Problem 3
Run Bertini to find all the complex solutions of
\[x^5 + y+1 \,\,= \,\, y^5 + z + 1 \,\,= \,\, z^5 + x + 1 \quad = \quad 0 .\]
How many are real? Now, solve the same system using Singular.
Solution
In Macaulay 2:
--This line is important if you are using emacs outside of the terminal.
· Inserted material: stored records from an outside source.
-- pv_equiv track=rewrite | github.com/LiamVT2021/Game-Resources | src/hexGrid/axialGrid.py | getRing
-- ===== SOURCE A (Python) =====
-- def hexAdd(a, b):
--     (ax, az) = a
--     (bx, bz) = b
--     return (ax + bx, az + bz)
--
-- def hexScale(a, d):
--     (x, z) = a
--     return (d * x, d * z)
--
-- axial_directions = [(1, 0), (0, 1), (-1, 1), (-1, 0), (0, -1), (1, -1)]
--
-- def getRing(center, radius):
--     if radius <= 0:
--         return [center]
--     ring = []
--     cur = hexAdd(center, hexScale(axial_directions[4], radius))
--     for i in range(6):
--         Dir = axial_directions[i]
--         for _j in range(radius):
--             ring.append(cur)
--             cur = hexAdd(cur, Dir)
--     return ring
-- ===== SOURCE B (Python) =====
-- axial_directions = [(1, 0), (0, 1), (-1, 1), (-1, 0), (0, -1), (1, -1)]
--
-- def getRing(center, radius):
--     if radius <= 0:
--         return [center]
--     cx, cz = center
--     return [(cx + px * radius + dx * j, cz + pz * radius + dz * j)
--             for (px, pz), (dx, dz) in zip(axial_directions[4:] + axial_directions[:4],
--                                           axial_directions)
--             for j in range(radius)]
-- ===== Notes on version B (the rewrite author's own statement) =====
-- stated objective: alternative
-- what changed: Replaces the running cursor threaded through both loops with a closed-form comprehension: each side's starting corner is center + radius * previous-direction, and each cell is that corner plus j * side-direction.
import Mathlib
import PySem

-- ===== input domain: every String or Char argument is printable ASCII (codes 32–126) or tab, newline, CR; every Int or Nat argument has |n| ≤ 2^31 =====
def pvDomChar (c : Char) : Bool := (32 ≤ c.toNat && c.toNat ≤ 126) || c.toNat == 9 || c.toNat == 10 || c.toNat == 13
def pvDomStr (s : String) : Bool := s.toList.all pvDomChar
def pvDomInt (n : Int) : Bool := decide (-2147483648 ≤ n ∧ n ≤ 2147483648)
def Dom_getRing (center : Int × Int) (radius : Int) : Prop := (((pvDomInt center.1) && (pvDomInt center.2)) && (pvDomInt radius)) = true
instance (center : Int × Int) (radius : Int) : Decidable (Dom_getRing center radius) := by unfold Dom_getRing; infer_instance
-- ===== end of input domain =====

-- B replaces A's running cursor with a closed-form comprehension (corner = center + radius·prev-direction,
-- cell = corner + j·direction); alternative decomposition, same cost, same return value.

-- ===== PORT A =====
def hexAdd (a b : Int × Int) : Int × Int := (a.1 + b.1, a.2 + b.2)

def hexScale (a : Int × Int) (d : Int) : Int × Int := (d * a.1, d * a.2)

def axialDirections : List (Int × Int) := [(1,0),(0,1),(-1,1),(-1,0),(0,-1),(1,-1)]

-- axial_directions[i] for the in-range indices A uses (exact: 0 ≤ i < 6 always in A)
def dirAt (i : Nat) : Int × Int := axialDirections.getD i (0,0)

-- ring.append(cur): O(1) append encoded as cons onto the reversed accumulator
def getRingStep (Dir : Int × Int) (st : List (Int × Int) × (Int × Int)) :
    List (Int × Int) × (Int × Int) :=
  (st.2 :: st.1, hexAdd st.2 Dir)

def getRing (center : Int × Int) (radius : Int) : List (Int × Int) :=
  if radius ≤ 0 then [center]
  else
    ((List.range 6).foldl
      (fun st i => (List.range radius.toNat).foldl (fun st _ => getRingStep (dirAt i) st) st)
      ([], hexAdd center (hexScale (dirAt 4) radius))).1.reverse

-- ===== PORT B =====
def getRing_alt (center : Int × Int) (radius : Int) : List (Int × Int) :=
  if radius ≤ 0 then [center]
  else
    (List.zip (axialDirections.drop 4 ++ axialDirections.take 4) axialDirections).flatMap
      (fun pd => (List.range radius.toNat).map (fun (j : Nat) =>
        ((center.1 + pd.1.1 * radius + pd.2.1 * (j : Int),
          center.2 + pd.1.2 * radius + pd.2.2 * (j : Int)) : Int × Int)))

-- ===== PRECONDITION & SPEC =====
def Spec_getRing (center : Int × Int) (radius : Int) (out : List (Int × Int)) : Prop := out = getRing_alt center radius
instance (center : Int × Int) (radius : Int) (out : List (Int × Int)) : Decidable (Spec_getRing center radius out) := by unfold Spec_getRing; infer_instance

-- ===== CLAIM (what is proved, stated in full; the proofs are below) =====
def Claim_equal_getRing : Prop := ∀ (center : Int × Int) (radius : Int), Dom_getRing center radius → Spec_getRing center radius (getRing center radius)

-- ===== LEMMAS AND PROOFS =====

theorem pvAppCongr {α : Type} {a b c d : List α} (h1 : a = b) (h2 : c = d) :
    a ++ c = b ++ d := by rw [h1, h2]

-- A's inner loop: starting from (acc, cur), after n steps along d it has appended
-- cur, cur+d, …, cur+(n-1)d and the cursor sits at cur + n·d.
theorem getRing_inner (d : Int × Int) (n : Nat) (acc : List (Int × Int)) (cur : Int × Int) :
    (List.range n).foldl (fun st _ => getRingStep d st) (acc, cur)
    = (((List.range n).map (fun (j : Nat) => ((cur.1 + d.1 * (j : Int), cur.2 + d.2 * (j : Int)) : Int × Int))).reverse ++ acc,
       (cur.1 + d.1 * (n : Int), cur.2 + d.2 * (n : Int))) := by
  induction n with
  | zero => simp
  | succ k ih =>
    rw [List.range_succ, List.foldl_append, ih]
    simp only [List.foldl_cons, List.foldl_nil, getRingStep, hexAdd, List.range_succ,
      List.map_append, List.map_cons, List.map_nil, List.reverse_append, List.reverse_cons,
      List.reverse_nil, List.nil_append, List.cons_append, List.append_assoc, Prod.mk.injEq]
    refine ⟨by trivial, ?_, ?_⟩ <;> push_cast <;> ring

theorem getRing_eq_alt (center : Int × Int) (radius : Int) :
    getRing center radius = getRing_alt center radius := by
  by_cases hle : radius ≤ 0
  · simp [getRing, getRing_alt, hle]
  · obtain ⟨n, hn⟩ : ∃ n : Nat, radius = (n : Int) :=
      ⟨radius.toNat, (Int.toNat_of_nonneg (le_of_not_ge hle)).symm⟩
    subst hn
    obtain ⟨cx, cz⟩ := center
    rw [getRing, getRing_alt, if_neg hle, if_neg hle]
    simp only [Int.toNat_natCast, hexScale, hexAdd,
      show dirAt 0 = (1,0) from rfl, show dirAt 1 = (0,1) from rfl,
      show dirAt 2 = (-1,1) from rfl, show dirAt 3 = (-1,0) from rfl,
      show dirAt 4 = (0,-1) from rfl, show dirAt 5 = (1,-1) from rfl,
      show (List.range 6) = [0,1,2,3,4,5] from rfl,
      List.foldl_cons, List.foldl_nil, getRing_inner,
      show (List.zip (axialDirections.drop 4 ++ axialDirections.take 4) axialDirections)
        = [(((0:Int),(-1:Int)),((1:Int),(0:Int))), (((1:Int),(-1:Int)),((0:Int),(1:Int))),
           (((1:Int),(0:Int)),((-1:Int),(1:Int))), (((0:Int),(1:Int)),((-1:Int),(0:Int))),
           (((-1:Int),(1:Int)),((0:Int),(-1:Int))), (((-1:Int),(0:Int)),((1:Int),(-1:Int)))] from rfl,
      List.flatMap_cons, List.flatMap_nil, List.reverse_append, List.reverse_reverse,
      List.reverse_nil, List.append_nil, List.nil_append, List.append_assoc]
    refine pvAppCongr ?_ (pvAppCongr ?_ (pvAppCongr ?_ (pvAppCongr ?_ (pvAppCongr ?_ ?_)))) <;>
      refine List.map_congr_left (fun j _ => ?_) <;>
      simp only [Prod.mk.injEq] <;> constructor <;> push_cast <;> ring

-- ===== VERDICT (by name: the statement is the Claim_ definition above) =====
theorem getRing_spec : Claim_equal_getRing := by
  intro center radius _
  exact getRing_eq_alt center radius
You need to locate your bertini file
----this can be checked by going into your terminal and typing 'which Bertini'
loadPackage ("Bertini", Configuration=>{"BERTINIexecutable"=>"/opt/bin/Bertini"});
--Here I make a junk directoryt where we can run all of our bertini computations
makeDirectory(currentDirectory()|"myBFiles")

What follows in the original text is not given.